Across all the entries, how many lines hold "instance"? Answer with that number and nothing else.

Items listed in a dataset:
++++++

-- pv_equiv track=rewrite | github.com/Cloudie-yun/InsightHub | services/diagram_vision_service.py | _repair_json_text
-- ===== SOURCE A (Python) =====
-- def _repair_json_text(text: str) -> str:
--     repaired: list[str] = []
--     in_string = False
--     escape_next = False
--     length = len(text)
--     index = 0
--
--     while index < length:
--         char = text[index]
--
--         if escape_next:
--             repaired.append(char)
--             escape_next = False
--             index += 1
--             continue
--
--         if char == "\\":
--             repaired.append(char)
--             escape_next = True
--             index += 1
--             continue
--
--         if char == '"':
--             if in_string:
--                 look_ahead = index + 1
--                 while look_ahead < length and text[look_ahead] in " \t\r\n":
--                     look_ahead += 1
--                 next_char = text[look_ahead] if look_ahead < length else ""
--                 if next_char and next_char not in {",", "}", "]", ":"}:
--                     repaired.append('\\"')
--                     index += 1
--                     continue
--             in_string = not in_string
--             repaired.append(char)
--             index += 1
--             continue
--
--         if in_string and char == "\n":
--             repaired.append("\\n")
--             index += 1
--             continue
--
--         if in_string and char == "\r":
--             repaired.append("\\r")
--             index += 1
--             continue
--
--         if in_string and char == "\t":
--             repaired.append("\\t")
--             index += 1
--             continue
--
--         repaired.append(char)
--         index += 1
--
--     return "".join(repaired)
-- ===== SOURCE B (Python) =====
-- def _repair_json_text(text: str) -> str:
--     WS = " \t\r\n"
--     DELIMS = {",", "}", "]", ":"}
--     ESC = {"\n": "\\n", "\r": "\\r", "\t": "\\t"}
--     out = []
--     in_string = False
--     escape_next = False
--     pending = None  # whitespace buffered after an in-string '"', awaiting the decision
--
--     def normal(ch):
--         # ordinary state-machine step; returns True when an in-string '"'
--         # opens a pending-close decision
--         nonlocal in_string, escape_next
--         if escape_next:
--             out.append(ch)
--             escape_next = False
--         elif ch == "\\":
--             out.append(ch)
--             escape_next = True
--         elif ch == '"':
--             if in_string:
--                 return True
--             in_string = True
--             out.append(ch)
--         elif in_string and ch in ESC:
--             out.append(ESC[ch])
--         else:
--             out.append(ch)
--         return False
--
--     for ch in text:
--         if pending is not None:
--             if ch in WS:
--                 pending.append(ch)
--                 continue
--             if ch in DELIMS:
--                 # real close: quote + buffered whitespace verbatim, leave the string
--                 out.append('"')
--                 out.extend(pending)
--                 in_string = False
--             else:
--                 # stray quote: escape it, buffered whitespace stays in-string (escaped)
--                 out.append('\\"')
--                 out.extend(ESC.get(c, c) for c in pending)
--             pending = None
--         if normal(ch):
--             pending = []
--     if pending is not None:
--         # EOF after buffered whitespace counts as a real close
--         out.append('"')
--         out.extend(pending)
--     return "".join(out)
-- ===== Notes on version B (the rewrite author's own statement) =====
-- stated objective: alternative
-- what changed: Replaced A's inner whitespace-lookahead loop (which re-scans the skipped whitespace in the main loop) by a single flat state-machine pass with a pending-close whitespace buffer: on an in-string quote the following whitespace is buffered once and flushed verbatim (real close) or escaped (stray quote) when the deciding character or EOF arrives.
import Mathlib
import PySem

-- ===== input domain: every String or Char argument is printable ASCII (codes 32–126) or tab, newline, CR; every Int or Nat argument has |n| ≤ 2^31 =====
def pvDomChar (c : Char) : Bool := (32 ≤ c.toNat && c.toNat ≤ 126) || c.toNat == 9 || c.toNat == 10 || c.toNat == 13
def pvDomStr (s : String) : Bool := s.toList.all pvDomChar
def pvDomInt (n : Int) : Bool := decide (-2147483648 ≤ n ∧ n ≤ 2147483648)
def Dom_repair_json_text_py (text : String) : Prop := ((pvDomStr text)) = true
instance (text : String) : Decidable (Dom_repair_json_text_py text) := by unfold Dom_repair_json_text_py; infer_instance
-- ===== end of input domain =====

-- B replaces A's inner whitespace-lookahead loop by a single flat pass with a
-- pending-close whitespace buffer (alternative decomposition; no re-scan).

-- ===== PORT A =====
-- inner `while look_ahead < length and text[look_ahead] in " \t\r\n"` loop:
-- skip the leading whitespace of the remaining characters
def pvSkipWs : List Char → List Char
  | [] => []
  | c :: cs =>
    if c = ' ' ∨ c = '\t' ∨ c = '\r' ∨ c = '\n' then pvSkipWs cs else c :: cs

-- the `while index < length` loop, as structural recursion over the remaining
-- characters (state: in_string, escape_next); branches in A's order
def pvRepairA : List Char → Bool → Bool → List Char
  | [], _, _ => []
  | c :: cs, inStr, esc =>
    if esc then c :: pvRepairA cs inStr false
    else if c = '\\' then c :: pvRepairA cs inStr true
    else if c = '"' then
      if inStr then
        match pvSkipWs cs with
        | n :: _ =>
          if ¬ (n = ',' ∨ n = '}' ∨ n = ']' ∨ n = ':') then
            '\\' :: '"' :: pvRepairA cs true false          -- stray quote: escape it
          else '"' :: pvRepairA cs false false              -- real close
        | [] => '"' :: pvRepairA cs false false             -- next_char == "" : real close
      else '"' :: pvRepairA cs true false                   -- opening quote
    else if inStr ∧ c = '\n' then '\\' :: 'n' :: pvRepairA cs inStr false
    else if inStr ∧ c = '\r' then '\\' :: 'r' :: pvRepairA cs inStr false
    else if inStr ∧ c = '\t' then '\\' :: 't' :: pvRepairA cs inStr false
    else c :: pvRepairA cs inStr false

def repair_json_text_py (text : String) : String :=
  String.mk (pvRepairA text.toList false false)

-- ===== PORT B =====
def pvIsWs (c : Char) : Bool := c = ' ' ∨ c = '\t' ∨ c = '\r' ∨ c = '\n'

def pvIsDelim (c : Char) : Bool := c = ',' ∨ c = '}' ∨ c = ']' ∨ c = ':'

-- ESC.get(c, c): whitespace escaping inside a string
def pvEscWs (c : Char) : List Char :=
  if c = '\n' then ['\\', 'n']
  else if c = '\r' then ['\\', 'r']
  else if c = '\t' then ['\\', 't']
  else [c]

-- state: (pending whitespace buffer (none = not pending), in_string, escape_next, output)
abbrev PvStB := Option (List Char) × Bool × Bool × List Char

-- `normal(ch)`: ordinary step; a `some []` first component signals pending mode entered
def pvNormalStep (acc : List Char) (inStr esc : Bool) (c : Char) : PvStB :=
  if esc then (none, inStr, false, acc ++ [c])
  else if c = '\\' then (none, inStr, true, acc ++ [c])
  else if c = '"' then
    if inStr then (some [], true, false, acc)
    else (none, true, false, acc ++ [c])
  else if inStr ∧ c = '\n' then (none, inStr, false, acc ++ ['\\', 'n'])
  else if inStr ∧ c = '\r' then (none, inStr, false, acc ++ ['\\', 'r'])
  else if inStr ∧ c = '\t' then (none, inStr, false, acc ++ ['\\', 't'])
  else (none, inStr, false, acc ++ [c])

-- one iteration of the `for ch in text` loop
def pvStepB (st : PvStB) (c : Char) : PvStB :=
  match st with
  | (some buf, _, _, acc) =>
    if pvIsWs c then (some (buf ++ [c]), true, false, acc)
    else if pvIsDelim c then pvNormalStep (acc ++ '"' :: buf) false false c
    else pvNormalStep (acc ++ '\\' :: '"' :: buf.flatMap pvEscWs) true false c
  | (none, inStr, esc, acc) => pvNormalStep acc inStr esc c

-- the trailing `if pending is not None` flush
def pvFinishB (st : PvStB) : List Char :=
  match st with
  | (some buf, _, _, acc) => acc ++ '"' :: buf
  | (none, _, _, acc) => acc

def repair_json_text_py_alt (text : String) : String :=
  String.mk (pvFinishB (text.toList.foldl pvStepB (none, false, false, [])))

-- ===== PRECONDITION & SPEC =====
def Spec_repair_json_text_py (text : String) (out : String) : Prop := out = repair_json_text_py_alt text
instance (text : String) (out : String) : Decidable (Spec_repair_json_text_py text out) := by unfold Spec_repair_json_text_py; infer_instance

-- ===== CLAIM (what is proved, stated in full; the proofs are below) =====
def Claim_equal_repair_json_text_py : Prop := ∀ (text : String), Dom_repair_json_text_py text → Spec_repair_json_text_py text (repair_json_text_py text)

-- ===== LEMMAS AND PROOFS =====

-- what A produces after the '"'-in-string decision, phrased on (ws buffer, rest of input)
def pvDecide (buf : List Char) (l : List Char) : List Char :=
  match pvSkipWs l with
  | [] => '"' :: (buf ++ pvRepairA l false false)
  | n :: _ =>
    if pvIsDelim n then '"' :: (buf ++ pvRepairA l false false)
    else '\\' :: '"' :: (buf.flatMap pvEscWs ++ pvRepairA l true false)

theorem pvRepairA_quote (cs : List Char) :
    pvRepairA ('"' :: cs) true false = pvDecide [] cs := by
  simp only [pvRepairA, pvDecide]
  cases h : pvSkipWs cs with
  | nil => simp
  | cons n rest =>
    by_cases hd : pvIsDelim n = true
    · have hd' : n = ',' ∨ n = '}' ∨ n = ']' ∨ n = ':' := by simpa [pvIsDelim] using hd
      simp [hd, hd']
    · have hd' : ¬ (n = ',' ∨ n = '}' ∨ n = ']' ∨ n = ':') := by simpa [pvIsDelim] using hd
      simp [hd, hd']

theorem pvRepairA_cons_ws_false (c : Char) (h : pvIsWs c = true) (cs : List Char) :
    pvRepairA (c :: cs) false false = c :: pvRepairA cs false false := by
  simp only [pvIsWs, decide_eq_true_eq] at h
  rcases h with h | h | h | h <;> subst h <;> simp [pvRepairA]

theorem pvRepairA_cons_ws_true (c : Char) (h : pvIsWs c = true) (cs : List Char) :
    pvRepairA (c :: cs) true false = pvEscWs c ++ pvRepairA cs true false := by
  simp only [pvIsWs, decide_eq_true_eq] at h
  rcases h with h | h | h | h <;> subst h <;> simp [pvRepairA, pvEscWs]

theorem pvSkipWs_cons_ws (c : Char) (h : pvIsWs c = true) (cs : List Char) :
    pvSkipWs (c :: cs) = pvSkipWs cs := by
  simp only [pvIsWs, decide_eq_true_eq] at h
  simp [pvSkipWs, h]

theorem pvSkipWs_cons_nonws (c : Char) (h : pvIsWs c = false) (cs : List Char) :
    pvSkipWs (c :: cs) = c :: cs := by
  simp only [pvIsWs, decide_eq_false_iff_not, not_or] at h
  simp [pvSkipWs, h.1, h.2.1, h.2.2.1, h.2.2.2]

theorem pvDecide_ws (c : Char) (h : pvIsWs c = true) (buf cs : List Char) :
    pvDecide buf (c :: cs) = pvDecide (buf ++ [c]) cs := by
  simp only [pvDecide, pvSkipWs_cons_ws c h]
  cases pvSkipWs cs with
  | nil => simp [pvRepairA_cons_ws_false c h]
  | cons n rest =>
    by_cases hd : pvIsDelim n = true
    · simp [hd, pvRepairA_cons_ws_false c h]
    · simp [hd, pvRepairA_cons_ws_true c h, List.flatMap_append]

def PvNormal (l : List Char) : Prop :=
  ∀ inStr esc acc, pvFinishB (l.foldl pvStepB (none, inStr, esc, acc)) = acc ++ pvRepairA l inStr esc

def PvPending (l : List Char) : Prop :=
  ∀ buf acc, pvFinishB (l.foldl pvStepB (some buf, true, false, acc)) = acc ++ pvDecide buf l

theorem pv_main : ∀ n : ℕ, ∀ l : List Char, l.length = n → PvNormal l ∧ PvPending l := by
  intro n
  induction n using Nat.strong_induction_on with
  | _ n IH =>
    intro l hl
    have hnorm : PvNormal l := by
      cases l with
      | nil => intro inStr esc acc; simp [pvFinishB, pvRepairA]
      | cons c cs =>
        have hcs : cs.length < n := by simp at hl; omega
        have IHcs := IH cs.length hcs cs rfl
        intro inStr esc acc
        simp only [List.foldl_cons, pvStepB]
        cases esc with
        | true =>
          rw [show pvNormalStep acc inStr true c = (none, inStr, false, acc ++ [c]) from rfl,
            IHcs.1]
          simp [pvRepairA]
        | false =>
          simp only [pvNormalStep, Bool.false_eq_true, if_false]
          by_cases hbs : c = '\\'
          · rw [if_pos hbs, IHcs.1]
            simp [pvRepairA, hbs]
          · rw [if_neg hbs]
            by_cases hq : c = '"'
            · subst hq
              rw [if_pos rfl]
              cases inStr with
              | true =>
                rw [if_pos rfl, IHcs.2, pvRepairA_quote]
              | false =>
                rw [if_neg (by simp), IHcs.1]
                simp [pvRepairA, hbs]
            · rw [if_neg hq]
              by_cases hn : inStr = true ∧ c = '\n'
              · rw [if_pos hn, IHcs.1]
                rcases hn with ⟨hi, hc⟩; subst hi; subst hc
                simp [pvRepairA, hbs, hq]
              · rw [if_neg hn]
                by_cases hr : inStr = true ∧ c = '\r'
                · rw [if_pos hr, IHcs.1]
                  rcases hr with ⟨hi, hc⟩; subst hi; subst hc
                  simp [pvRepairA, hbs, hq]
                · rw [if_neg hr]
                  by_cases ht : inStr = true ∧ c = '\t'
                  · rw [if_pos ht, IHcs.1]
                    rcases ht with ⟨hi, hc⟩; subst hi; subst hc
                    simp [pvRepairA, hbs, hq]
                  · rw [if_neg ht, IHcs.1]
                    simp only [pvRepairA]
                    rw [if_neg (by simp), if_neg hbs, if_neg hq, if_neg hn, if_neg hr, if_neg ht]
                    simp
    refine ⟨hnorm, ?_⟩
    cases l with
    | nil =>
      intro buf acc
      simp [pvFinishB, pvDecide, pvSkipWs, pvRepairA]
    | cons c cs =>
      have hcs : cs.length < n := by simp at hl; omega
      have IHcs := IH cs.length hcs cs rfl
      intro buf acc
      simp only [List.foldl_cons, pvStepB]
      by_cases hw : pvIsWs c = true
      · rw [if_pos hw, IHcs.2, pvDecide_ws c hw]
      · rw [if_neg hw]
        by_cases hd : pvIsDelim c = true
        · rw [if_pos hd]
          have hstep : pvNormalStep (acc ++ '"' :: buf) false false c =
              pvStepB (none, false, false, acc ++ '"' :: buf) c := rfl
          rw [hstep, ← List.foldl_cons, hnorm false false]
          simp [pvDecide, pvSkipWs_cons_nonws c (by simpa using hw), hd]
        · rw [if_neg hd]
          have hstep : pvNormalStep (acc ++ '\\' :: '"' :: buf.flatMap pvEscWs) true false c =
              pvStepB (none, true, false, acc ++ '\\' :: '"' :: buf.flatMap pvEscWs) c := rfl
          rw [hstep, ← List.foldl_cons, hnorm true false]
          simp [pvDecide, pvSkipWs_cons_nonws c (by simpa using hw), hd]

-- ===== VERDICT (by name: the statement is the Claim_ definition above) =====
theorem repair_json_text_py_spec : Claim_equal_repair_json_text_py := by
  intro text _
  unfold Spec_repair_json_text_py repair_json_text_py repair_json_text_py_alt
  rw [(pv_main text.toList.length text.toList rfl).1 false false []]
  simp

++++++

Problem solution:
2